Выбрать главу

Далее государь говорил еще о торфяном ее отоплении и прибавил, что запах от него заносится даже в Караванную; хвалил мысль мою иметь во внутренних лестницах деревянные ступени, потому что, в случае пожара, их можно тотчас отломать, а железные так накаляются, что становятся хуже деревянных; рассуждал, тоже с похвалою, о произведенном нами перемещении всех печей в подвалы, о вновь устроенных вертящихся витринах и проч.; словом, изъяснялся обо всех сделанных у нас улучшениях, как бы сам их осматривал, очевидно по рассказам его сыновей. Но когда я упомянул, что во всем этом гораздо более заслуги со стороны моего помощника князя Одоевского с архитектором Собольщиковым, которыми все главное сделано во время заграничной моей поездки, то он замял мои слова и, как бы не расслышав их, переменил предмет разговора. Было также говорено об известной московской коллекции старопечатных книг Карабанова, именно около этого времени перешедшей, после смерти ее владельца, в руки правительства, и об еще более известном московском же «Древлехранилище» Погодина, о котором в особенности цесаревна отзывалась с чрезвычайным уважением.

— Уполномочиваю тебя, — сказал мне государь, — если Погодин расположится продать свое собрание, при жизни или после смерти, войти с ним в условия для его приобретения в казну. Всегда желательнее, для самого сбережения таких коллекций, чтобы они оставались в руках правительства, а не частных людей[261].

— И однако, — заметила цесаревна, — если бы частный человек не подумал собрать и подобрать эти редкости, они были бы потеряны для науки.

— Это верно, — отвечал государь, — но какова обыкновенно участь этих коллекций? После смерти того, кто собрал их с большими расходами, невежественные или алчные наследники стараются во что бы то ни стало от них отделаться и кончают тем, что коллекция умаляется, если худшее не случается, как со знаменитою коллекциею графа Пушкина, сгоревшей в 1812 году.

Я благодарил за великолепный портрет императрицы Екатерины II работы современного ей художника Левицкого, присланный библиотеке в подарок от государя, и сказал, что он поставлен в Ларинской зале, где производит бесподобный эффект, составляя, однако ж, маленький анахронизм, потому что и Ларинская зала и вся эта часть библиотеки построена при нынешнем государе, которого портрет находится в отделении рукописей.

— Этому легко пособить, — возразил, усмехнувшись, государь, — мою рожу выкинуть, а на ее место поставить портрет Екатерины.

— Позвольте протестовать против этого, государь, — отвечал я, — ваш портрет стоит между знаменитыми трофеями ваших побед: рукописями Ахалцихскими, Ардебильскими и проч. и не может тут никому уступить своего места!

Из числа разговоров, не относившихся до библиотеки, интереснейшие за этим обедом были следующие:

1) Государь спросил у императрицы:

— Прочла ты уже письмо Фрица?

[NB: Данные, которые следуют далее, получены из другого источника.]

theorem go_acc (l : List Char) : ∀ (fuel : Nat) (cur : List Char) (acc : List (List Char)),
    l.length < fuel →
    PySem.Chars.splitOn.go [' '] fuel l cur acc =
      acc.reverse ++ PySem.Chars.splitOn.go [' '] (l.length + 1) l cur [] := by
  induction l with
  | nil => intro fuel cur acc _; rw [go_nil, go_nil]; simp
  | cons c rest ih =>
    intro fuel cur acc h1
    obtain ⟨f, rfl⟩ : ∃ f, fuel = f + 1 := ⟨fuel - 1, by simp at h1; omega⟩
    simp only [List.length_cons] at h1 ⊢
    rw [go_cons, go_cons]
    by_cases hc : (' ' == c)
    · rw [if_pos hc, if_pos hc]
      rw [ih f [] (cur.reverse :: acc) (by omega), ih (rest.length + 1) [] [cur.reverse] (by omega)]
      simp
    · rw [if_neg hc, if_neg hc]
      rw [ih f (c :: cur) acc (by omega)]

theorem splitOn_spacefree (w : List Char) (h : ∀ c ∈ w, c ≠ ' ') :
    PySem.Chars.splitOn w [' '] = [w] := by
  unfold PySem.Chars.splitOn
  rw [go_spacefree w (w.length + 1) [] [] h (by omega)]
  simp

theorem splitOn_word_space (w r : List Char) (h : ∀ c ∈ w, c ≠ ' ') :
    PySem.Chars.splitOn (w ++ ' ' :: r) [' '] = w :: PySem.Chars.splitOn r [' '] := by
  unfold PySem.Chars.splitOn
  rw [go_emit w r _ [] [] h (by omega)]
  rw [go_acc r (r.length + 1) [] [([].reverse ++ w)] (by omega)]
  simp

theorem tokA_eq_gSpans (cs : List Char) (i : Int) :
    tokA cs i = gSpans ((tokA cs i).map (·.1)) i := by
  fun_induction tokA cs i with
  | case1 => rfl
  | case2 c cs i ih =>
    simp only [List.map_cons, gSpans]
    exact congrArg₂ List.cons rfl ih

theorem splitOn_eq_tokA (cs : List Char) : ∀ (i : Int),
    PySem.Chars.splitOn cs [' '] =
      (tokA cs i).map (·.1) ++
        (if cs = [] ∨ cs.getLast? = some ' ' then [[]] else []) := by
  intro i
  fun_induction tokA cs i with
  | case1 i =>
    unfold PySem.Chars.splitOn
    rw [go_nil]
    simp
  | case2 c cs i ih =>
    have hcat : (c :: cs).takeWhile (fun ch => ch ≠ ' ') ++
        (c :: cs).dropWhile (fun ch => ch ≠ ' ') = c :: cs :=
      List.takeWhile_append_dropWhile
    have hwsp : ∀ x ∈ (c :: cs).takeWhile (fun ch => ch ≠ ' '), x ≠ ' ' := by
      intro x hx
      have := List.mem_takeWhile_imp hx
      simpa using this
    cases hdc : (c :: cs).dropWhile (fun ch => ch ≠ ' ') with
    | nil =>
      have hcs : c :: cs = (c :: cs).takeWhile (fun ch => ch ≠ ' ') := by
        conv_lhs => rw [← hcat, hdc, List.append_nil]
      have hne : ¬ (c :: cs = [] ∨ (c :: cs).getLast? = some ' ') := by
        rintro (h | h)
        · exact List.cons_ne_nil _ _ h
        · have hm := List.mem_of_getLast? h
          rw [hcs] at hm
          exact hwsp _ hm rfl
      rw [if_neg hne]
      conv_lhs => rw [hcs]
      rw [splitOn_spacefree _ hwsp]
      simp [tokA]
    | cons x r =>
      have hx : x = ' ' := by
        have h2 := List.head?_dropWhile_not (fun ch => decide (ch ≠ ' ')) (c :: cs)
        rw [hdc] at h2
        simpa using h2
      subst hx
      have hcs : c :: cs = (c :: cs).takeWhile (fun ch => ch ≠ ' ') ++ ' ' :: r := by
        conv_lhs => rw [← hcat, hdc]
      rw [hdc] at ih
      simp only [List.drop_succ_cons, List.drop_zero] at ih
      have hcond : ((c :: cs) = [] ∨ (c :: cs).getLast? = some ' ') ↔
          (r = [] ∨ r.getLast? = some ' ') := by
        constructor
        · rintro (h | h)
          · exact absurd h (List.cons_ne_nil _ _)
          · rcases List.eq_nil_or_concat r with hr | ⟨r', a, rfl⟩
            · exact Or.inl hr
            · right
              simp only [List.concat_eq_append] at *
              rw [hcs, List.getLast?_append_of_ne_nil _ (List.cons_ne_nil _ _)] at h
              have : (' ' :: (r' ++ [a])).getLast? = some a := by
                rw [show ' ' :: (r' ++ [a]) = (' ' :: r') ++ [a] by simp,
                  List.getLast?_concat]
              rw [this] at h
              rw [List.getLast?_concat]
              exact h
        · rintro (h | h)
          · subst h
            right
            rw [hcs, List.getLast?_append_of_ne_nil _ (List.cons_ne_nil _ _)]
            rfl
          · right
            rcases List.eq_nil_or_concat r with hr | ⟨r', a, rfl⟩
            · subst hr; simp at h
            · simp only [List.concat_eq_append] at *
              rw [List.getLast?_concat] at h
              rw [hcs, List.getLast?_append_of_ne_nil _ (List.cons_ne_nil _ _),
                show ' ' :: (r' ++ [a]) = (' ' :: r') ++ [a] by simp,
                List.getLast?_concat]
              exact h
      conv_lhs => rw [hcs]
      rw [splitOn_word_space _ r hwsp, ih, if_congr hcond rfl rfl]
      simp

theorem endswith_iff_getLast (cs : List Char) :
    (PySem.Chars.endswith cs [' '] = true) ↔ cs.getLast? = some ' ' := by
  rw [PySem.Chars.endswith_iff]
  constructor
  · rintro ⟨l', rfl⟩
    exact List.getLast?_concat
  · intro h
    obtain ⟨l', rfl⟩ := List.getLast?_eq_some_iff.mp h
    exact ⟨l', rfl⟩

theorem wordsB_eq (cs : List Char) :
    (if cs = [] ∨ PySem.Chars.endswith cs [' '] then
        (PySem.Chars.splitOn cs [' ']).dropLast else PySem.Chars.splitOn cs [' ']) =
      (tokA cs 0).map (·.1) := by
  by_cases hcond : cs = [] ∨ cs.getLast? = some ' '
  · have hc2 : cs = [] ∨ PySem.Chars.endswith cs [' '] = true :=
      hcond.imp id (fun h => (endswith_iff_getLast cs).mpr h)
    rw [if_pos hc2, splitOn_eq_tokA cs 0, if_pos hcond]
    exact List.dropLast_concat
  · have hc2 : ¬ (cs = [] ∨ PySem.Chars.endswith cs [' '] = true) := fun h =>
      hcond (h.imp id (fun h2 => (endswith_iff_getLast cs).mp h2))
    rw [if_neg hc2, splitOn_eq_tokA cs 0, if_neg hcond, List.append_nil]

theorem spanfold (ws : List (List Char)) : ∀ (ss es : List Int) (i : Int),
    ws.foldl
      (fun (a : List Int × List Int × Int) w =>
        (a.1 ++ [a.2.2], a.2.1 ++ [a.2.2 + (w.length : Int) - 1], a.2.2 + (w.length : Int) + 1))
      (ss, es, i) =
      (ss ++ (gSpans ws i).map (·.2.1), es ++ (gSpans ws i).map (·.2.2),
        i + ((ws.map (fun w => (w.length : Int) + 1)).sum)) := by
  induction ws with
  | nil => intro ss es i; simp [gSpans]
  | cons w ws ih =>
    intro ss es i
    simp only [List.foldl_cons, gSpans, List.map_cons, List.sum_cons]
    rw [ih]
    refine Prod.ext ?_ (Prod.ext ?_ ?_) <;> simp
    ring

theorem gSpans_mem (ws : List (List Char)) : ∀ (i : Int) (p : List Char × Int × Int),
    p ∈ gSpans ws i → i ≤ p.2.1 ∧ p.2.1 - 1 ≤ p.2.2 := by
  induction ws with
  | nil => intro i p hp; simp [gSpans] at hp
  | cons w ws ih =>
    intro i p hp
    simp only [gSpans, List.mem_cons] at hp
    rcases hp with h | h
    · subst h; constructor <;> simp <;> omega
    · have := ih (i + w.length + 1) p h
      constructor
      · have : (0:Int) ≤ w.length := by positivity
        omega
      · exact this.2

theorem gSpans_pairwise (ws : List (List Char)) : ∀ (i : Int),
    (gSpans ws i).Pairwise (fun p q => p.2.1 ≤ q.2.1 ∧ p.2.2 ≤ q.2.2) := by
  induction ws with
  | nil => intro i; simp [gSpans]
  | cons w ws ih =>
    intro i
    simp only [gSpans]
    refine List.Pairwise.cons ?_ (ih _)
    intro q hq
    have h := gSpans_mem ws (i + w.length + 1) q hq
    have hw : (0:Int) ≤ w.length := by positivity
    constructor <;> simp <;> omega

theorem spans_mono_starts (spans : List (Int × Int))
    (hp : spans.Pairwise (fun p q => p.1 ≤ q.1 ∧ p.2 ≤ q.2)) :
    ∀ a b : Nat, a ≤ b → b < spans.length →
      (spans.getD a (0, 0)).1 ≤ (spans.getD b (0, 0)).1 := by
  intro a b hab hb
  rcases eq_or_lt_of_le hab with h | h
  · subst h; exact le_refl _
  · have := (List.pairwise_iff_getElem.mp hp) a b (by omega) hb h
    simp [List.getD, List.getElem?_eq_getElem, (by omega : a < spans.length), hb]
    exact this.1

theorem advA_ge (spans : List (Int × Int)) (s : Int) (wi : Nat) :
    wi ≤ advA spans s wi := by
  unfold advA
  split
  · exact le_trans (by omega) (advA_ge spans s (wi+1))
  · exact le_refl wi
termination_by spans.length - wi
decreasing_by
  rename_i h; omega

theorem adv_eq (spans : List (Int × Int)) (s : Int) (wi : Nat) :
    advA spans s wi = advB spans.length (spans.map (·.2)) s wi := by
  unfold advA advB
  have hg : wi < spans.length → (spans.map (·.2)).getD wi 0 = (spans.getD wi (0,0)).2 := by
    intro h
    simp [List.getD, List.getElem?_map, List.getElem?_eq_getElem h]
  by_cases h : wi < spans.length ∧ (spans.getD wi (0, 0)).2 < s
  · rw [dif_pos h, dif_pos (by rw [hg h.1]; exact h)]
    exact adv_eq spans s (wi+1)
  · rw [dif_neg h, dif_neg ?_]
    intro h2
    exact h ⟨h2.1, by rw [← hg h2.1]; exact h2.2⟩
termination_by spans.length - wi
decreasing_by omega

theorem markA_fst_length (spans : List (Int × Int)) (e si : Int) : ∀ (k : Nat)
    (spoil : List Bool) (touch : List Int),
    (markA spans e si k spoil touch).1.length = spoil.length := by
  intro k spoil touch
  unfold markA
  split
  · rw [markA_fst_length spans e si (k+1)]; simp
  · rfl
termination_by k => spans.length - k
decreasing_by omega

theorem markA_snd_length (spans : List (Int × Int)) (e si : Int) : ∀ (k : Nat)
    (spoil : List Bool) (touch : List Int),
    (markA spans e si k spoil touch).2.length = touch.length := by
  intro k spoil touch
  unfold markA
  split
  · rw [markA_snd_length spans e si (k+1)]; simp
  · rfl
termination_by k => spans.length - k
decreasing_by omega

theorem markA_fst_getD (spans : List (Int × Int)) (e si : Int)
    (hm : ∀ a b : Nat, a ≤ b → b < spans.length →
      (spans.getD a (0, 0)).1 ≤ (spans.getD b (0, 0)).1) :
    ∀ (k : Nat) (spoil : List Bool) (touch : List Int), spoil.length = spans.length →
    ∀ j : Nat, (markA spans e si k spoil touch).1.getD j false =
      (spoil.getD j false ||
        decide (k ≤ j ∧ j < spans.length ∧ (spans.getD j (0, 0)).1 ≤ e)) := by
  intro k spoil touch hlen j
  unfold markA
  split
  · rename_i h
    rw [markA_fst_getD spans e si hm (k+1) _ _ (by simp [hlen]) j]
    rw [getD_set_bool spoil k j (by omega)]
    by_cases hj : j = k
    · subst hj
      rw [if_pos rfl, Bool.true_or,
        decide_eq_true (show j ≤ j ∧ j < spans.length ∧ (spans.getD j (0,0)).1 ≤ e from
          ⟨le_refl j, h.1, h.2⟩), Bool.or_true]
    · rw [if_neg hj]
      congr 1
      exact decide_eq_decide.mpr (by constructor <;> rintro ⟨h1, h2⟩ <;> exact ⟨by omega, h2⟩)
  · rename_i h
    have hnot : ¬ (k ≤ j ∧ j < spans.length ∧ (spans.getD j (0, 0)).1 ≤ e) := by
      rintro ⟨h1, h2, h3⟩
      exact h ⟨by omega, le_trans (hm k j h1 h2) h3⟩
    rw [decide_eq_false hnot, Bool.or_false]
termination_by k => spans.length - k
decreasing_by omega

theorem markA_snd_getD (spans : List (Int × Int)) (e si : Int)
    (hm : ∀ a b : Nat, a ≤ b → b < spans.length →
      (spans.getD a (0, 0)).1 ≤ (spans.getD b (0, 0)).1) :
    ∀ (k : Nat) (spoil : List Bool) (touch : List Int), touch.length = spans.length →
    ∀ j : Nat, (markA spans e si k spoil touch).2.getD j 0 =
      if k ≤ j ∧ j < spans.length ∧ (spans.getD j (0, 0)).1 ≤ e then
        max (touch.getD j 0) si else touch.getD j 0 := by
  intro k spoil touch hlen j
  unfold markA
  split
  · rename_i h
    rw [markA_snd_getD spans e si hm (k+1) _ _ (by simp [hlen]) j]
    rw [getD_set_int touch k j _ (by omega)]
    by_cases hj : j = k
    · subst hj
      rw [if_neg (by rintro ⟨h1, _⟩; omega), if_pos rfl,
        if_pos (show j ≤ j ∧ j < spans.length ∧ (spans.getD j (0,0)).1 ≤ e from
          ⟨le_refl j, h.1, h.2⟩)]
    · rw [if_neg hj]
      have hiff : (k + 1 ≤ j ∧ j < spans.length ∧ (spans.getD j (0,0)).1 ≤ e) ↔
          (k ≤ j ∧ j < spans.length ∧ (spans.getD j (0,0)).1 ≤ e) := by
        constructor <;> rintro ⟨h1, h2⟩ <;> exact ⟨by omega, h2⟩
      rw [if_congr hiff rfl rfl]
  · rename_i h
    have hnot : ¬ (k ≤ j ∧ j < spans.length ∧ (spans.getD j (0, 0)).1 ≤ e) := by
      rintro ⟨h1, h2, h3⟩
      exact h ⟨by omega, le_trans (hm k j h1 h2) h3⟩
    rw [if_neg hnot]
termination_by k => spans.length - k
decreasing_by omega

theorem paintB_snd_length (W : Nat) (starts : List Int) (e : Int) : ∀ (k : Nat)
    (spoil : List Bool), (paintB W starts e k spoil).2.length = spoil.length := by
  intro k spoil
  unfold paintB
  split
  · rw [paintB_snd_length W starts e (k+1)]; simp
  · rfl
termination_by k => W - k
decreasing_by omega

Он дошел до того, что говорит, будто до конца будущего года Луи-Наполеон сделается нашим товарищем. Я позволю себе сомневаться в этом. Пусть он сделается чем он хочет, самим великим Муфтием, если это ему нравится, но что касается до титула императора или короля, я не думаю, чтобы он был настолько неосторожен, чтобы посягал на него… Я еще заметил одну вещь в письме Фрица: он утверждает, что Луи-Наполеон, чрез свое поведение, был причиною смерти своей матери; но я никогда не слышал об этом. — И государь обратился с вопросом о том к графу Палену как долго находившемуся нашим посланником в Париже; но и тот отвечал, что никогда ничего подобного не слыхивал[262].

2) Была речь о замене в Англии министерства Пальмерстона министерством Гренвилля; но государь, несмотря на известное его нерасположение к первому, не выразил тут никакого мнения и сделал только Палену несколько вопросов о прежней карьере Гренвилля.

вернуться

261

После многих переговоров собрание Погодина было куплено осенью 1852 года, за 150 тыс. руб. серебром.

вернуться

262

Здесь — одна очень примечательная вещь. На другой день, встретясь с графом Бенкендорфом (племянником шефа жандармов и наследником его графского титула), приехавшим сюда из Берлина, где он состоял в то время военным нашим агентом и, вместе, домашним, так сказать, посредником между обоими царственными домами, я рассказал ему об этом разговоре. «Как, — сказал он, — никто не заметил, что король прусский в своем письме нисколько не думал о настоящей матери Луи-Наполеона и что он выражался иносказательно, желая сказать, что президент республики, будучи ее сыном, нарушил и ограничил конституцию». Действительно, это никому не пришло на мысль.